Vizinhos de frente. E como Dona Marica falava muito alto, a gente conseguia escutar tudo que lá se passava, afinal ela estava sempre na janela ou na sala de sua casa, contando alguma vantagem. E eu tinha os meus ouvidos muito afiados e uma mente muito curiosa, e um espírito de repórter; apesar de ser um menino muito acanhado. Eu gostava de ficar apreciando a mexida diária de Dona Marica
Os traços de sua personalidade eram confusos. Às vezes, parecia que em tudo ele era meio. Meio careca; meio surdo; meio calado; meio ignorante, parecia meio bobo; (só parecia) ---- Marica era uma pessoa singular em termos de desajeito. Falava alto, estourada por qualquer coisinha e era dona de uma ingresia danada. Mandava no marido e ele cortava um doze com ela. --- Sobrinha do Sr. Erasto de Barros, vizinho também; eles tinham o comportamento bastante parecidos, Se pisassem nos seus calos, ou fossem contrariados era como se mexesse nunca caixa de marimbondos.
Ela se esnobava por passar bem de boca e viver na fartura. Na sua porta era ouvido o chamar do Nené da Zenóbia “Ó o padeiro!” ---- O verdureiro Zé Moraes lhe trazia verduras especiais e mais bem escolhidas. Se as verduras tivessem uma pequena larva ou uma minhoquinha qualquer, já era motivo para o falatório. Eram eles os vizinhos mais próximos a possuírem rádio que ficava ligado o dia inteiro no ultimo furo. A minha mãe decorava, músicas, o meu pai ouvia o Repórter Esso, Um programa que ela não perdia era dos Batutas do Sertão, Torres, Florêncio e Castelinho.
Comia carne todos os dias, pois fazia a tal carne de lata, que no caso de não ter geladeira, e não ter carne fresca todos os dias, naquele tempo era uma solução. --- Nos dias de matança no matadouro, O Lico da Sinhana, o responsável pelo abate dos animais, já levava a sua encomenda espetada num gancho, direto para ela, sem que ela precisasse de ir ao açougue. Esse privilégio era levado em conta porque o marido era importante na prefeitura. A gente imaginava que os funcionários da prefeitura eram todos ricos porque ganhavam muito dinheiro para trabalhar lá.
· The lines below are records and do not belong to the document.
-- pv_equiv track=rewrite | github.com/sweer1234/FactorAI | server/app/api.py | _next_template_version
-- ===== SOURCE A (Python) =====
-- def _next_template_version(existing_versions: list[str]) -> str:
--     semver_parts: list[tuple[int, int, int]] = []
--     for item in existing_versions:
--         parts = item.split(".")
--         if len(parts) != 3:
--             continue
--         try:
--             semver_parts.append((int(parts[0]), int(parts[1]), int(parts[2])))
--         except ValueError:
--             continue
--     if not semver_parts:
--         return f"1.0.{len(existing_versions) + 1}"
--     major, minor, patch = sorted(semver_parts)[-1]
--     return f"{major}.{minor}.{patch + 1}"
-- ===== SOURCE B (Python) =====
-- def _parse(item):
--     parts = item.split(".")
--     if len(parts) != 3:
--         return None
--     try:
--         return (int(parts[0]), int(parts[1]), int(parts[2]))
--     except ValueError:
--         return None
--
--
-- def _next_template_version(existing_versions: list[str]) -> str:
--     best = None
--     for item in existing_versions:
--         t = _parse(item)
--         if t is not None and (best is None or t > best):
--             best = t
--     if best is None:
--         return f"1.0.{len(existing_versions) + 1}"
--     major, minor, patch = best
--     return f"{major}.{minor}.{patch + 1}"
-- ===== Notes on version B (the rewrite author's own statement) =====
-- stated objective: simpler
-- what changed: Single streaming pass keeping a running maximum tuple instead of collecting all parsed triples into a list and sorting it; no intermediate list and no sort.
import Mathlib
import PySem

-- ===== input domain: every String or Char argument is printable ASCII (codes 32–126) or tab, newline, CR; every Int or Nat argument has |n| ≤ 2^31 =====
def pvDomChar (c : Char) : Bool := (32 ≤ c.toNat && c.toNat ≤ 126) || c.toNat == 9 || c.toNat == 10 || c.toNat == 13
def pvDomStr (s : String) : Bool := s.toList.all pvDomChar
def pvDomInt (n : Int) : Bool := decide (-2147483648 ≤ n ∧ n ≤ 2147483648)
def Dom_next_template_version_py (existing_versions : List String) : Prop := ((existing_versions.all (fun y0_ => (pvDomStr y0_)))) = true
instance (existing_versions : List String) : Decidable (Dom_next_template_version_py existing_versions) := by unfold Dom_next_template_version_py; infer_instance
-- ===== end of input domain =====

-- B replaces collect-all-then-sort by one streaming pass keeping a running maximum triple (simpler: no intermediate list, no sort).

-- ===== PORT A =====
-- lexicographic key: Python sorts int 3-tuples lexicographically
def pvKeyA (t : Int × Int × Int) : Lex (Int × Lex (Int × Int)) := toLex (t.1, toLex t.2)

def next_template_version_py (existing_versions : List String) : String :=
  let semver_parts : List (Int × Int × Int) :=
    existing_versions.foldl (fun acc item =>
      let parts := (PySem.Str.split? item ".").getD []   -- sep "." ≠ "", always some
      if parts.length ≠ 3 then acc
      else
        match PySem.Int.ofStr? (parts.getD 0 ""), PySem.Int.ofStr? (parts.getD 1 ""),
              PySem.Int.ofStr? (parts.getD 2 "") with
        | some a, some b, some c => acc ++ [(a, b, c)]
        | _, _, _ => acc) []
  if semver_parts = [] then
    String.mk ('1' :: '.' :: '0' :: '.' :: PySem.Int.toChars ((existing_versions.length : Int) + 1))
  else
    match PySem.List.pyGet? (PySem.List.sorted semver_parts pvKeyA false) (-1) with
    | some (ma, mi, pa) =>
        String.mk (PySem.Int.toChars ma ++ '.' :: PySem.Int.toChars mi ++ '.' :: PySem.Int.toChars (pa + 1))
    | none => ""   -- unreachable: the sorted list is nonempty here

-- ===== PORT B =====
-- lexicographic key: Python's 't > best' compares int 3-tuples lexicographically
def pvKeyB (t : Int × Int × Int) : Lex (Int × Lex (Int × Int)) := toLex (t.1, toLex t.2)

def pvParse (item : String) : Option (Int × Int × Int) :=
  let parts := (PySem.Str.split? item ".").getD []   -- sep "." ≠ "", always some
  if parts.length ≠ 3 then none
  else
    match PySem.Int.ofStr? (parts.getD 0 "") with
    | none => none
    | some a =>
      match PySem.Int.ofStr? (parts.getD 1 "") with
      | none => none
      | some b =>
        match PySem.Int.ofStr? (parts.getD 2 "") with
        | none => none
        | some c => some (a, b, c)

def next_template_version_py_alt (existing_versions : List String) : String :=
  let best : Option (Int × Int × Int) :=
    existing_versions.foldl (fun best item =>
      match pvParse item with
      | none => best
      | some t =>
        match best with
        | none => some t
        | some b => if pvKeyB b < pvKeyB t then some t else best) none
  match best with
  | none =>
      String.mk ('1' :: '.' :: '0' :: '.' :: PySem.Int.toChars ((existing_versions.length : Int) + 1))
  | some (ma, mi, pa) =>
      String.mk (PySem.Int.toChars ma ++ '.' :: PySem.Int.toChars mi ++ '.' :: PySem.Int.toChars (pa + 1))

-- ===== PRECONDITION & SPEC =====
def Spec_next_template_version_py (existing_versions : List String) (out : String) : Prop := out = next_template_version_py_alt existing_versions
instance (existing_versions : List String) (out : String) : Decidable (Spec_next_template_version_py existing_versions out) := by unfold Spec_next_template_version_py; infer_instance

-- ===== CLAIM (what is proved, stated in full; the proofs are below) =====
def Claim_equal_next_template_version_py : Prop := ∀ (existing_versions : List String), Dom_next_template_version_py existing_versions → Spec_next_template_version_py existing_versions (next_template_version_py existing_versions)

-- ===== LEMMAS AND PROOFS =====

-- running max over a list of triples
def pvBmax (b t : Int × Int × Int) : Int × Int × Int := if pvKeyB b < pvKeyB t then t else b

theorem pvKeyB_inj {a b : Int × Int × Int} (h : pvKeyB a = pvKeyB b) : a = b := by
  simp [pvKeyB, Prod.ext_iff] at h; exact Prod.ext h.1 (Prod.ext h.2.1 h.2.2)

-- A's fold collects exactly filterMap pvParse
theorem foldA_step (acc : List (Int × Int × Int)) (item : String) :
    (let parts := (PySem.Str.split? item ".").getD []
     if parts.length ≠ 3 then acc
     else
       match PySem.Int.ofStr? (parts.getD 0 ""), PySem.Int.ofStr? (parts.getD 1 ""),
             PySem.Int.ofStr? (parts.getD 2 "") with
       | some a, some b, some c => acc ++ [(a, b, c)]
       | _, _, _ => acc)
    = match pvParse item with
      | some x => acc ++ [x]
      | none => acc := by
  unfold pvParse
  by_cases hl : ((PySem.Str.split? item ".").getD []).length ≠ 3
  · rw [if_pos hl, if_pos hl]
  · rw [if_neg hl, if_neg hl]
    rcases PySem.Int.ofStr? (((PySem.Str.split? item ".").getD []).getD 0 "") with _ | a <;>
    rcases PySem.Int.ofStr? (((PySem.Str.split? item ".").getD []).getD 1 "") with _ | b <;>
    rcases PySem.Int.ofStr? (((PySem.Str.split? item ".").getD []).getD 2 "") with _ | c <;> rfl

theorem foldA_eq (l : List String) (acc : List (Int × Int × Int)) :
    l.foldl (fun acc item =>
      let parts := (PySem.Str.split? item ".").getD []
      if parts.length ≠ 3 then acc
      else
        match PySem.Int.ofStr? (parts.getD 0 ""), PySem.Int.ofStr? (parts.getD 1 ""),
              PySem.Int.ofStr? (parts.getD 2 "") with
        | some a, some b, some c => acc ++ [(a, b, c)]
        | _, _, _ => acc) acc = acc ++ l.filterMap pvParse := by
  induction l generalizing acc with
  | nil => simp
  | cons h t ih =>
      rw [List.foldl_cons, foldA_step, List.filterMap_cons]
      cases hp : pvParse h with
      | none => exact ih acc
      | some x => rw [ih]; simp

-- B's fold is the running max of filterMap pvParse
theorem foldB_eq (l : List String) (b : Option (Int × Int × Int)) :
    l.foldl (fun best item =>
      match pvParse item with
      | none => best
      | some t =>
        match best with
        | none => some t
        | some b => if pvKeyB b < pvKeyB t then some t else best) b
    = (l.filterMap pvParse).foldl (fun best t =>
        match best with
        | none => some t
        | some b => if pvKeyB b < pvKeyB t then some t else best) b := by
  induction l generalizing b with
  | nil => simp
  | cons h t ih =>
      simp only [List.foldl_cons, List.filterMap_cons]
      cases pvParse h <;> simp [ih]

theorem foldB_some (ps : List (Int × Int × Int)) (b : Int × Int × Int) :
    ps.foldl (fun best t =>
        match best with
        | none => some t
        | some b => if pvKeyB b < pvKeyB t then some t else best) (some b)
    = some (ps.foldl pvBmax b) := by
  induction ps generalizing b with
  | nil => rfl
  | cons h t ih => simp only [List.foldl_cons, pvBmax]; split <;> exact ih _

theorem bmax_mem (t : List (Int × Int × Int)) (x : Int × Int × Int) :
    t.foldl pvBmax x = x ∨ t.foldl pvBmax x ∈ t := by
  induction t generalizing x with
  | nil => simp
  | cons h t ih =>
      simp only [List.foldl_cons, pvBmax, List.mem_cons]
      split
      · rcases ih h with h' | h' <;> simp [h']
      · rcases ih x with h' | h' <;> simp [h']

theorem bmax_ge (t : List (Int × Int × Int)) (x : Int × Int × Int) :
    pvKeyB x ≤ pvKeyB (t.foldl pvBmax x) ∧ ∀ y ∈ t, pvKeyB y ≤ pvKeyB (t.foldl pvBmax x) := by
  induction t generalizing x with
  | nil => simp
  | cons h t ih =>
      simp only [List.foldl_cons, pvBmax, List.mem_cons]
      split
      · rename_i hlt
        rcases ih h with ⟨h1, h2⟩
        exact ⟨le_trans (le_of_lt hlt) h1, fun y hy => hy.elim (fun e => e ▸ h1) (h2 y)⟩
      · rename_i hlt
        rcases ih x with ⟨h1, h2⟩
        exact ⟨h1, fun y hy => hy.elim (fun e => e ▸ le_trans (le_of_not_gt hlt) h1) (h2 y)⟩

theorem pairwise_getLast {α : Type} {R : α → α → Prop}
    {s : List α} (hp : s.Pairwise R) {lst : α} (h : s.getLast? = some lst) :
    ∀ y ∈ s, R y lst ∨ y = lst := by
  induction s with
  | nil => simp at h
  | cons a t ih =>
      intro y hy
      cases ht : t with
      | nil =>
          subst ht
          simp at h hy
          subst h; subst hy; exact Or.inr rfl
      | cons b u =>
          have hlast : t.getLast? = some lst := by
            rw [ht] at h ⊢
            simpa [List.getLast?_cons_cons] using h
          have hlm : lst ∈ t := List.mem_of_getLast? hlast
          rcases List.mem_cons.mp hy with rfl | hyt
          · exact Or.inl ((List.pairwise_cons.mp hp).1 lst hlm)
          · exact ih (List.pairwise_cons.mp hp).2 hlast y hyt

-- last element of the sorted list is the running max
theorem sorted_last (x : Int × Int × Int) (t : List (Int × Int × Int)) :
    PySem.List.pyGet? (PySem.List.sorted (x :: t) pvKeyA false) (-1) = some (t.foldl pvBmax x) := by
  rw [PySem.List.pyGet?_neg_one]
  set m := t.foldl pvBmax x with hm
  have hperm : (PySem.List.sorted (x :: t) pvKeyA false).Perm (x :: t) :=
    PySem.List.sorted_perm (x :: t) pvKeyA false
  have hne : PySem.List.sorted (x :: t) pvKeyA false ≠ [] := by
    intro h0; have := hperm.length_eq; rw [h0] at this; simp at this
  rcases hlast : (PySem.List.sorted (x :: t) pvKeyA false).getLast? with _ | lst
  · exact absurd (List.getLast?_eq_none_iff.mp hlast) hne
  have hpw : (PySem.List.sorted (x :: t) pvKeyA false).Pairwise
      (fun a b => pvKeyA a ≤ pvKeyA b) := PySem.List.sorted_pairwise (x :: t) pvKeyA
  have hm_mem : m ∈ x :: t := by
    rcases bmax_mem t x with h | h
    · exact h ▸ List.mem_cons_self
    · exact List.mem_cons_of_mem _ h
  have hlst_mem : lst ∈ x :: t := hperm.mem_iff.mp (List.mem_of_getLast? hlast)
  have hlst_le : pvKeyB lst ≤ pvKeyB m := by
    rcases List.mem_cons.mp hlst_mem with h | h
    · exact h ▸ (bmax_ge t x).1
    · exact (bmax_ge t x).2 lst h
  have hm_le : pvKeyB m ≤ pvKeyB lst := by
    rcases pairwise_getLast hpw hlast m (hperm.mem_iff.mpr hm_mem) with h | h
    · exact h
    · exact h ▸ le_refl _
  have : m = lst := pvKeyB_inj (le_antisymm hm_le hlst_le)
  rw [this]

-- ===== VERDICT (by name: the statement is the Claim_ definition above) =====
theorem next_template_version_py_spec : Claim_equal_next_template_version_py := by
  intro l _
  unfold Spec_next_template_version_py next_template_version_py next_template_version_py_alt
  simp only [foldA_eq, foldB_eq, List.nil_append]
  cases hps : l.filterMap pvParse with
  | nil => simp
  | cons x t =>
      simp only [foldB_some, List.foldl_cons, sorted_last]
      simp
O povo nesse tempo entendia muito pouco e funcionário público era como um Deus.
O povo da nossa rua assistia de camarote a riqueza em que vivia o Quinca Martimiano, sendo que ele antes era um latoeiro, quando existiam uns quatro artesãos do ramo. Era uma profissão para poder levar, às gatas, a vida de pobre. Portanto, com a fundação do município em 1938, Quinca veio a ser beneficiado com um emprego na prefeitura, onde passou a exercer o cargo de tesoureiro do município.
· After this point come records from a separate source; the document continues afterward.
-- pv_equiv track=rewrite | github.com/HACK-WU/elasticsearch-toolkit-py | src/elasticflow/index_manager/tool.py | _validate_index_name
-- ===== SOURCE A (Python) =====
-- def _validate_index_name(index_name: str, allow_wildcards: bool = False) -> bool:
--     """验证索引名称是否符合 Elasticsearch 规范.
--
--     Args:
--         index_name: 索引名称
--         allow_wildcards: 是否允许通配符（用于查询场景）
--
--     Returns:
--         是否有效
--
--     Note:
--         Elasticsearch 索引名称限制：
--         - 不能以 . 或 _ 开头
--         - 不能包含 , # / \\ * ? " < > | 空格
--         - 不能是 . 或 ..
--         - 长度不能超过 255 字节
--     """
--     if not index_name or not isinstance(index_name, str):
--         return False
--
--     # 检查长度
--     if len(index_name.encode("utf-8")) > 255:
--         return False
--
--     # 检查不能以 . 或 _ 开头
--     if index_name.startswith(".") or index_name.startswith("_"):
--         return False
--
--     # 检查是否为 . 或 ..
--     if index_name in (".", ".."):
--         return False
--
--     # 定义无效字符（基础集合，不含通配符）
--     invalid_chars = {",", "#", "/", "\\", '"', "<", ">", "|", " ", "\t", "\n", "\r"}
--
--     # 如果不允许通配符，将通配符也加入无效字符集
--     if not allow_wildcards:
--         invalid_chars.update({"*", "?"})
--
--     if any(char in invalid_chars for char in index_name):
--         return False
--
--     return True
-- ===== SOURCE B (Python) =====
-- # B: one compiled whitelist regex per mode; fullmatch replaces the empty-name,
-- # prefix, dot-name and forbidden-character checks in a single automaton pass.
-- import re
--
-- _PATTERNS = {
--     # first char: not . _ nor any forbidden char; rest: not any forbidden char
--     True: re.compile(r'[^._,#/\\"<>| \t\n\r][^,#/\\"<>| \t\n\r]*'),
--     False: re.compile(r'[^._,#/\\"<>| \t\n\r*?][^,#/\\"<>| \t\n\r*?]*'),
-- }
--
--
-- def _validate_index_name(index_name: str, allow_wildcards: bool = False) -> bool:
--     if not isinstance(index_name, str):
--         return False
--     if len(index_name.encode("utf-8")) > 255:
--         return False
--     return _PATTERNS[bool(allow_wildcards)].fullmatch(index_name) is not None
-- ===== Notes on version B (the rewrite author's own statement) =====
-- stated objective: idiomatic
-- what changed: B keeps only the type and utf-8 byte-length guards and replaces A's four remaining checks (empty name, '.'/'_' prefix, '.'/'..' names, per-character forbidden-set scan) with one compiled whitelist regular expression per wildcard mode, decided by a single fullmatch automaton pass.
import Mathlib
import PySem

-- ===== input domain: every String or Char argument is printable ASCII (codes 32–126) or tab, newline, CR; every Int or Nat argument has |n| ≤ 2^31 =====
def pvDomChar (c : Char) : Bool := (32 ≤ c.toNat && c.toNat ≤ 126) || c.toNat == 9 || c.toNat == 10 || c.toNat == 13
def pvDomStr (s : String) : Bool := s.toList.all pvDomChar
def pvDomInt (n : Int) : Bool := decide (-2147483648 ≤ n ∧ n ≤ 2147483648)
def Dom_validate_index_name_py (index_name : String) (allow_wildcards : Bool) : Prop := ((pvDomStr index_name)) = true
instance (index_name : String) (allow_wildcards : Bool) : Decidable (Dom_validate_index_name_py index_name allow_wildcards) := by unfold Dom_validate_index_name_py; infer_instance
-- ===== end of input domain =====

-- B replaces A's empty/prefix/dot-name/forbidden-character checks by one whitelist
-- regex fullmatch per wildcard mode (objective: idiomatic); return values agree on all of Dom.

-- ===== PORT A =====
-- len(index_name.encode("utf-8")) ported as the character count: exact on the ASCII domain Dom.
def validate_index_name_py (index_name : String) (allow_wildcards : Bool) : Bool :=
  if index_name.toList.length = 0 then false
  else if 255 < index_name.toList.length then false
  else if PySem.Str.startswith index_name "." || PySem.Str.startswith index_name "_" then false
  else if index_name == "." || index_name == ".." then false
  else
    let invalid : PySem.Set Char :=
      PySem.Set.ofList [',', '#', '/', '\\', '"', '<', '>', '|', ' ', '\t', '\n', '\r']
    let invalid : PySem.Set Char :=
      if !allow_wildcards then PySem.Set.update invalid ['*', '?'] else invalid
    if index_name.toList.any (fun c => PySem.Set.contains invalid c) then false else true

-- ===== PORT B =====
-- The negated character class of the tail position of the regex, per wildcard mode.
def pvClassRest (allow_wildcards : Bool) : List Char :=
  if allow_wildcards then [',', '#', '/', '\\', '"', '<', '>', '|', ' ', '\t', '\n', '\r']
  else [',', '#', '/', '\\', '"', '<', '>', '|', ' ', '\t', '\n', '\r', '*', '?']

-- re.fullmatch of the fixed pattern [^._<rest>][^<rest>]* ported by hand as its exact
-- match semantics: nonempty, head outside the first class, every tail char outside the rest class.
def pvFullmatch (cs : List Char) (allow_wildcards : Bool) : Bool :=
  match cs with
  | [] => false
  | c :: t =>
      !(('.' :: '_' :: pvClassRest allow_wildcards).contains c) &&
        t.all (fun x => !((pvClassRest allow_wildcards).contains x))

-- len(index_name.encode("utf-8")) ported as the character count: exact on the ASCII domain Dom.
def validate_index_name_py_alt (index_name : String) (allow_wildcards : Bool) : Bool :=
  if 255 < index_name.toList.length then false
  else pvFullmatch index_name.toList allow_wildcards

-- ===== PRECONDITION & SPEC =====
def Spec_validate_index_name_py (index_name : String) (allow_wildcards : Bool) (out : Bool) : Prop := out = validate_index_name_py_alt index_name allow_wildcards
instance (index_name : String) (allow_wildcards : Bool) (out : Bool) : Decidable (Spec_validate_index_name_py index_name allow_wildcards out) := by unfold Spec_validate_index_name_py; infer_instance

-- ===== CLAIM (what is proved, stated in full; the proofs are below) =====
def Claim_equal_validate_index_name_py : Prop := ∀ (index_name : String) (allow_wildcards : Bool), Dom_validate_index_name_py index_name allow_wildcards → Spec_validate_index_name_py index_name allow_wildcards (validate_index_name_py index_name allow_wildcards)

-- ===== LEMMAS AND PROOFS =====

theorem pv_prefix_singleton (a c : Char) (t : List Char) : ([a] <+: c :: t) ↔ c = a := by
  constructor
  · intro h; rcases h with ⟨u, hu⟩; simp at hu; exact hu.1.symm
  · intro h; subst h; exact ⟨t, rfl⟩

theorem pv_startswith_single (s p : String) (a c : Char) (t : List Char)
    (hl : s.toList = c :: t) (hp : p.toList = [a]) :
    PySem.Str.startswith s p = (c == a) := by
  rw [Bool.eq_iff_iff]
  simp only [PySem.Str.startswith, hl, hp, beq_iff_eq]
  rw [PySem.Chars.startswith_iff]
  exact pv_prefix_singleton a c t

theorem pv_ne_dot {s : String} {c : Char} {t : List Char} (hl : s.toList = c :: t)
    (hc : ¬ c = '.') : (s == "." || s == "..") = false := by
  have h1 : s ≠ "." := by intro h; subst h; simp at hl; exact hc hl.1.symm
  have h2 : s ≠ ".." := by intro h; subst h; simp at hl; exact hc hl.1.symm
  simp [h1, h2]

theorem pv_set_eval (w : Bool) :
    (if !w then
        PySem.Set.update
          (PySem.Set.ofList [',', '#', '/', '\\', '"', '<', '>', '|', ' ', '\t', '\n', '\r'])
          ['*', '?']
      else PySem.Set.ofList [',', '#', '/', '\\', '"', '<', '>', '|', ' ', '\t', '\n', '\r'])
      = pvClassRest w := by
  cases w <;> decide

theorem pv_contains_eq (L : List Char) (x : Char) :
    PySem.Set.contains L x = L.contains x := by
  induction L with
  | nil => rfl
  | cons a t ih => simp [PySem.Set.contains] at *

theorem pv_main (s : String) (w : Bool) :
    validate_index_name_py s w = validate_index_name_py_alt s w := by
  unfold validate_index_name_py validate_index_name_py_alt
  cases hl : s.toList with
  | nil => simp [pvFullmatch]
  | cons c t =>
    rw [pv_startswith_single s "." '.' c t hl rfl,
        pv_startswith_single s "_" '_' c t hl rfl]
    have hz : ¬ (c :: t).length = 0 := by simp
    rw [if_neg hz]
    by_cases hlen : 255 < (c :: t).length
    · rw [if_pos hlen, if_pos hlen]
    · rw [if_neg hlen, if_neg hlen]
      simp only [pvFullmatch, pv_set_eval w]
      by_cases hd : c = '.'
      · simp [hd, pvClassRest]
      · by_cases hu : c = '_'
        · simp [hu, pvClassRest]
        · have hg : (c == '.' || c == '_') = false := by simp [hd, hu]
          rw [hg, if_neg (by simp : ¬ (false = true)), pv_ne_dot hl hd,
              if_neg (by simp : ¬ (false = true))]
          have h1 : (c == '.') = false := by simp [hd]
          have h2 : (c == '_') = false := by simp [hu]
          simp only [List.any_cons, pv_contains_eq, List.contains_cons, h1, h2, Bool.false_or,
            List.all_eq_not_any_not, Bool.not_not]
          cases hc1 : (pvClassRest w).contains c <;>
            cases ht : t.any (fun x => (pvClassRest w).contains x) <;> simp
  
-- ===== VERDICT (by name: the statement is the Claim_ definition above) =====
theorem validate_index_name_py_spec : Claim_equal_validate_index_name_py := by
  intro s w _
  unfold Spec_validate_index_name_py
  exact pv_main s w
Comer bem ou ostentar uma vida de fartura, já não era apenas o objetivo do Quinca. Sua esposa, estava sempre encrencando com o vizinho da casa cima de propriedade dos irmãos do Juca do Nico, que moravam na roça, mas sempre vinham passar uns dias na cidade. --- Um dos irmãos tinha uma deficiência mental e quando surtava vinha para a cidade. Ai então o pau comia entre ele e Dona Marica. --- Quinca fez uma excelente proposta e comprou esta casa, no cobre vivo. Afinal Dona Marica riscava e ele cortava. A gente nunca ouvia a voz dele, falava baixo, era silencioso, só era visto na prefeitura, ou indo e voltando para casa. À vezes era visto na igreja ao lado de seu irmão Chico.
Depois de algum tempo Quinca comprou um sobradinho construído pelo meu tio Wantuil Delminda, ao lado da casa do Sr. Ermino, na Rua João Caetano de Faria com a Praça Antônio Furtado. E transferiu a sua residência para lá, vindo a alugar as duas casas já existentes. Dona Marica se esnobava porque agora não teria vizinhos chatos para aborrecê-la com o cheiro do seu galinheiro.
Mas afinal, o salário de um tesoureiro da prefeitura dava para tudo isso? Afinal os demais funcionários da instituição eram pessoas humildes e simples. Eram em número de três ou quatro de não me engano... As pessoas viam, e às vezes tiravam conclusões erradas. Afinal ele era o tesoureiro, podia ser que ganhava bem mais. Os prefeitos eram ricos, não era possível fazer comparação.
Passaram-se 20 anos.
No ano de 1958 foi um ano de eleições municipais. O prefeito José Pinto de Resende passaria a prefeitura para o Sr. Raymundo Bernardino de Sena, O Raymundo do Mariano, o prefeito eleito para 1959 x 1963 --- Zé Pinto teria feito uma administração louvável. E Raymundo vinha com a mesma intenção de dar continuidade ao trabalho que mudaria todo o visual do município de Candeias. Ruas calçadas, praças ajardinadas e tudo mais que faz hoje de nossa cidade uma linda cidade.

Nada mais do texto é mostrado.